Two other functions that will result in a single logical output are the any() and the all() function. These will do what their names sound like, that is they will see if any values in the vector meet certain criteria and if all values in the vector meet certain criteria.

x
 [1]  4 39  1 34 23 43 14 18 33 21 21 42 46 10  7  9 15 21 37 41
any(x > 45)
[1] TRUE
any(x < 10)
[1] TRUE
all(x <= 45)
[1] FALSE
all(x < 10)
[1] FALSE
Try it Out

Emmit has calculated the number of smoothies he has sold for each of the past 10 days. Using the functions in this section determine which days had sales greater than or equal to 15 and if the sales on a day matched a previous day’s total.

sales <- c(12, 5, 9, 15, 7, 3, 10, 20, 7, 6)
Click to see the solution

5.9 Getting Help

While I have thrown a lot of information at you in this lecture, know that R provides help and resources for all functions. So, if we are ever confused about a specific function or do not know what parameters we can pass into the function, then we can always use a question mark to search for the documentation. That is if we are curious about the mean() function then we can type ?mean.

Using two question marks will search the database for the phrase if we are unsure what the function is called. For instance, we could type ?? “Standard Deviation” if we are unsure of the name of the function. Do not worry if you cannot remember everything, as you use it more and more it will become second nature.
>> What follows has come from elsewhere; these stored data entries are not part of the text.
-- pv_equiv track=rewrite | github.com/wadiim/nemo2 | nemo2.py | find_brackets_pair
-- ===== SOURCE A (Python) =====
-- def find_brackets_pair(string, opening, closing):
-- 	begin = find_non_escaped(opening, string)
-- 	if begin == -1: return begin, find_non_escaped(closing, string)
-- 	end, ratio = -1, 1
-- 	for i in range(begin+1, len(string)):
-- 		if is_escaped(i, string): continue
-- 		if string[i] == opening: ratio += 1
-- 		elif string[i] == closing: ratio -= 1
-- 		if ratio == 0:
-- 			end = i
-- 			break
-- 	return begin, end
--
-- def find_non_escaped(char, string):
-- 	pos = -1
-- 	while True:
-- 		pos = string.find(char, pos+1)
-- 		if not is_escaped(pos, string): break
-- 	return pos
--
-- def is_escaped(pos, string):
-- 	index, bscount = pos-1, 0
-- 	while index >= 0 and string[index] == '\\':
-- 		bscount += 1
-- 		index -= 1
-- 	return bscount % 2
-- ===== SOURCE B (Python) =====
-- def find_brackets_pair(string, opening, closing):
-- 	n = len(string)
-- 	escaped = False
-- 	begin, first_close, ratio = -1, -1, 1
-- 	for i in range(n + 1):
-- 		cur = escaped
-- 		escaped = i < n and string[i] == '\\' and not cur
-- 		if cur:
-- 			continue
-- 		if begin == -1:
-- 			if string.startswith(opening, i):
-- 				begin = i
-- 			elif first_close == -1 and string.startswith(closing, i):
-- 				first_close = i
-- 		elif i < n:
-- 			if string[i] == opening:
-- 				ratio += 1
-- 			elif string[i] == closing:
-- 				ratio -= 1
-- 			if ratio == 0:
-- 				return begin, i
-- 	return (begin, -1) if begin != -1 else (-1, first_close)
-- ===== Notes on version B (the rewrite author's own statement) =====
-- stated objective: simpler
-- what changed: A finds brackets via repeated str.find calls plus an O(n) backward backslash-rescan at every candidate position (helpers find_non_escaped/is_escaped); B is a single left-to-right scan that carries the escape parity in one boolean, finding the first unescaped opening/closing and counting depth in the same pass.
import Mathlib
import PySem

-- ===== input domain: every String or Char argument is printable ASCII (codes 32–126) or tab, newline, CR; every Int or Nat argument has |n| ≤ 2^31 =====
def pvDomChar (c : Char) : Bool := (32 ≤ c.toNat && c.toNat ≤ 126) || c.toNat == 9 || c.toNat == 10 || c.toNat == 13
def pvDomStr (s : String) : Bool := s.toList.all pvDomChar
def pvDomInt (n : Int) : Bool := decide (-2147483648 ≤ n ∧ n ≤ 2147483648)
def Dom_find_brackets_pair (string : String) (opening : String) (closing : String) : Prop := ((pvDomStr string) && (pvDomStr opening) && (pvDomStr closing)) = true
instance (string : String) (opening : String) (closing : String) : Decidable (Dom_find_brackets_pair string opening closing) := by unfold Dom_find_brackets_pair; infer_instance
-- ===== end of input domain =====

-- B replaces A's repeated str.find + backward backslash-rescans by a single left-to-right scan
-- carrying the escape parity; same return value, simpler one-pass structure.


-- ===== PORT A =====
-- is_escaped: backward while-loop counting backslashes; returns bscount % 2
def pvIsEscapedGo (s : List Char) (index : Int) (bscount : Nat) : Nat :=
  if h : 0 ≤ index ∧ PySem.List.pyGet? s index = some '\\' then
    pvIsEscapedGo s (index - 1) (bscount + 1)
  else bscount
termination_by (index + 1).toNat
decreasing_by omega

def pv_is_escaped (pos : Int) (s : List Char) : Nat :=
  pvIsEscapedGo s (pos - 1) 0 % 2

-- find_non_escaped: while True: pos = string.find(char, pos+1); if not is_escaped(pos): break
-- (fuel only makes the loop total; pos strictly increases, so s.length + 2 steps always suffice)
def pvFindNEGo (s sub : List Char) (fuel : Nat) (pos : Int) : Int :=
  match fuel with
  | 0 => pos
  | f + 1 =>
    let pos' := PySem.Chars.findFrom s sub (pos + 1)
    if pv_is_escaped pos' s ≠ 0 then pvFindNEGo s sub f pos' else pos'

def pv_find_non_escaped (sub s : List Char) : Int :=
  pvFindNEGo s sub (s.length + 2) (-1)

-- for i in range(begin+1, len(string)): … (s.getD i ' ' is the in-range string[i])
def pvADepthGo (s op cl : List Char) (i : Nat) (ratio : Int) : Int :=
  if i < s.length then
    if pv_is_escaped (i : Int) s ≠ 0 then pvADepthGo s op cl (i + 1) ratio
    else
      let c := s.getD i ' '
      let ratio' := if [c] = op then ratio + 1 else if [c] = cl then ratio - 1 else ratio
      if ratio' = 0 then (i : Int) else pvADepthGo s op cl (i + 1) ratio'
  else -1
termination_by s.length - i

def find_brackets_pair (string : String) (opening : String) (closing : String) : Int × Int :=
  let s := string.toList
  let op := opening.toList
  let cl := closing.toList
  let begin := pv_find_non_escaped op s
  if begin = -1 then (begin, pv_find_non_escaped cl s)
  else (begin, pvADepthGo s op cl (begin + 1).toNat 1)

-- ===== PORT B =====
-- single forward scan i = 0..n carrying the escape parity `escaped`
-- (Chars.startswith (s.drop i) sub is exactly string.startswith(sub, i) for 0 ≤ i ≤ n)
def pvBGo (s op cl : List Char) (i : Nat) (escaped : Bool) (begin fc ratio : Int) : Int × Int :=
  if i < s.length + 1 then
    let cur := escaped
    let esc' := decide (i < s.length) && (s.getD i ' ' == '\\') && !cur
    if cur then pvBGo s op cl (i + 1) esc' begin fc ratio
    else if begin = -1 then
      if PySem.Chars.startswith (s.drop i) op then pvBGo s op cl (i + 1) esc' (i : Int) fc ratio
      else if fc = -1 ∧ PySem.Chars.startswith (s.drop i) cl then pvBGo s op cl (i + 1) esc' begin (i : Int) ratio
      else pvBGo s op cl (i + 1) esc' begin fc ratio
    else if i < s.length then
      let c := s.getD i ' '
      let ratio' := if [c] = op then ratio + 1 else if [c] = cl then ratio - 1 else ratio
      if ratio' = 0 then (begin, (i : Int)) else pvBGo s op cl (i + 1) esc' begin fc ratio'
    else pvBGo s op cl (i + 1) esc' begin fc ratio
  else if begin ≠ -1 then (begin, -1) else (-1, fc)
termination_by s.length + 1 - i
-- pv_equiv track=rewrite | github.com/data-weaverss/algorithm | somin/백준/37_팰린드롬.py | solution
-- ===== SOURCE A (Python) =====
-- def solution(numbers, N):
--     # dp[i][j]: numbers[i-1:j]의 팰린드롬 여부 저장.
--     # 팰린드롬 이면 1, 아니면 0
--     dp = [[0] * (N + 1) for _ in range(N + 1)]
--
--     for i in range(1, N + 1): # 길이 1
--         dp[i][i] = 1
--
--     for i in range(1, N): # 길이 2
--         if numbers[i - 1] == numbers[i]:
--             dp[i][i + 1] = 1
--
--     for length in range(3, N + 1): # 길이 3 이상
--         for start in range(1, N - length + 2):
--             end = start + length - 1
--             if dp[start + 1][end - 1] == 0:
--                 continue
--             if numbers[start - 1] == numbers[end - 1]:
--                 dp[start][end] = 1
--
--     return dp
-- ===== SOURCE B (Python) =====
-- def solution(numbers, N):
--     # Directly test each cell: a two-pointer palindrome check per (i, j),
--     # instead of A's length-ordered DP over a mutable table.
--     def pal(i, j):
--         while i < j:
--             if numbers[i - 1] != numbers[j - 1]:
--                 return False
--             i += 1
--             j -= 1
--         return True
--
--     return [[1 if 1 <= i <= j and pal(i, j) else 0 for j in range(N + 1)]
--             for i in range(N + 1)]
-- ===== Notes on version B (the rewrite author's own statement) =====
-- stated objective: simpler
-- what changed: B replaces A's length-ordered DP over a mutable (N+1)x(N+1) table by a nested comprehension that fills each cell directly with a two-pointer palindrome check, so no table is mutated and no cell depends on another.
import Mathlib
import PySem

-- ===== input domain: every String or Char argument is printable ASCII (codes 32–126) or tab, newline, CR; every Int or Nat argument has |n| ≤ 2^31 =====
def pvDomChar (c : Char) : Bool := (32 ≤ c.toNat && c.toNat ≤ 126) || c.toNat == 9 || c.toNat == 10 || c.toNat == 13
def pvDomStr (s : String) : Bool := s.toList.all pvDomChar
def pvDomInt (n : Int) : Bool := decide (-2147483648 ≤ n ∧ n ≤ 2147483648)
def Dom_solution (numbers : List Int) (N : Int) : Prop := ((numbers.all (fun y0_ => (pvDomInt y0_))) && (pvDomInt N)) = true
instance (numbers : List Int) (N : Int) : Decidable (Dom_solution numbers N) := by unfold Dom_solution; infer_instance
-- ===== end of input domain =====

-- B fills each cell of the palindrome table directly with a two-pointer check (a nested
-- comprehension) instead of A's length-ordered DP over a mutable table; simpler, not faster.


-- ===== PORT A =====
-- dp[i][j] read / write (all accesses A makes are in range on Pre_ inputs)
def cellGet (dp : List (List Int)) (i j : Int) : Int :=
  PySem.List.pyGetD (PySem.List.pyGetD dp i []) j 0

def cellSet (dp : List (List Int)) (i j : Int) : List (List Int) :=
  PySem.List.pySetD dp i (PySem.List.pySetD (PySem.List.pyGetD dp i []) j (1 : Int))

def solution (numbers : List Int) (N : Int) : List (List Int) :=
  -- dp = [[0] * (N + 1) for _ in range(N + 1)]
  let dp0 := (PySem.List.pyRange 0 (N + 1) 1).map (fun _ => PySem.List.pyRepeat [(0 : Int)] (N + 1));
  -- for i in range(1, N + 1): dp[i][i] = 1
  let dp1 := (PySem.List.pyRange 1 (N + 1) 1).foldl (fun dp i => cellSet dp i i) dp0;
  -- for i in range(1, N): if numbers[i-1] == numbers[i]: dp[i][i+1] = 1
  let dp2 := (PySem.List.pyRange 1 N 1).foldl (fun dp i =>
      if PySem.List.pyGetD numbers (i - 1) 0 == PySem.List.pyGetD numbers i 0
      then cellSet dp i (i + 1) else dp) dp1;
  -- for length in range(3, N + 1): for start in range(1, N - length + 2): …
  (PySem.List.pyRange 3 (N + 1) 1).foldl (fun dp length =>
      (PySem.List.pyRange 1 (N - length + 2) 1).foldl (fun dp start =>
        let e := start + length - 1;
        if cellGet dp (start + 1) (e - 1) == 0 then dp
        else if PySem.List.pyGetD numbers (start - 1) 0 == PySem.List.pyGetD numbers (e - 1) 0
             then cellSet dp start e else dp) dp) dp2

-- ===== PORT B =====
-- while i < j: if numbers[i-1] != numbers[j-1]: return False; i += 1; j -= 1 / return True
def palChk (numbers : List Int) (i j : Int) : Bool :=
  if i < j then
    if PySem.List.pyGetD numbers (i - 1) 0 != PySem.List.pyGetD numbers (j - 1) 0 then false
    else palChk numbers (i + 1) (j - 1)
  else true
termination_by (j - i).toNat
decreasing_by omega

def solution_alt (numbers : List Int) (N : Int) : List (List Int) :=
  (PySem.List.pyRange 0 (N + 1) 1).map (fun i =>
    (PySem.List.pyRange 0 (N + 1) 1).map (fun j =>
      if 1 ≤ i ∧ i ≤ j ∧ palChk numbers i j then (1 : Int) else 0))

-- ===== PRECONDITION & SPEC =====
-- Pre_ excludes exactly the inputs where A raises IndexError: N ≥ 2 together with
-- N > len(numbers) (for N ≤ 1 A never indexes numbers). B raises there as well.
def Pre_solution (numbers : List Int) (N : Int) : Prop :=
  N ≤ (numbers.length : Int) ∨ N ≤ 1

instance (numbers : List Int) (N : Int) : Decidable (Pre_solution numbers N) := by
  unfold Pre_solution; infer_instance

def pvWitness_solution : List Int × Int := ([1, 2, 1], 3)

def Spec_solution (numbers : List Int) (N : Int) (out : List (List Int)) : Prop := out = solution_alt numbers N
instance (numbers : List Int) (N : Int) (out : List (List Int)) : Decidable (Spec_solution numbers N out) := by unfold Spec_solution; infer_instance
Even I have to regularly look at the R Documentation to see examples and to see what the options are for each function.

  • Create sequences in R to do the following:

    1. Create a sequence of numbers from 1 to 20 incrementing by 3 using the seq() function.
    2. Using the rep() function, create a vector that contains the elements 5, 10, and 15, where 5 is repeated 3 times, 10 is repeated 2 times, and 15 is repeated 4 times.
    3. Using the built-in letters vector, extract and display the letters at the 3rd, 6th, 9th, and 12th positions.
    4. Name the vector c(50, 100, 200) with the names "Small", "Medium", and "Large", then access the element named "Medium".
  • Create a vector states with values: “California”, “Colorado”, “Connecticut”, “Delaware”, “Florida”, “Georgia”, “Hawaii”, “Idaho”, “Illinois”, “Indiana”

    1. Use grep() to find all states that start with the letter "C" and display those states.
    2. Use grep() to find all states that end with the letter "a" and display those states.
    3. Use grep() to find all states that contain the letters "_n" (with _ being any letter) or "or".
    4. Use logical operators to display all states that contain either "Florida" or "Georgia".
  • Use the sample() function to randomly select 7 values from the numbers 1 through 20 without replacement.

  • Create a vector temperature with the values 72, 75, 78, 80, 77, 74, 91, 84, 85, 93, 80.

    1. Use the which() function to find the indices where the daily temperature is equal to 80
    2. Use the duplicated() function to identify which day’s temperatures are duplicates.
    3. Use the unique() function to get the distinct daily temperature values.
    4. Use the any() function to check if any days have temperatures below 80.
    5. Use the all() function to check if all days have temperatures 80 or less.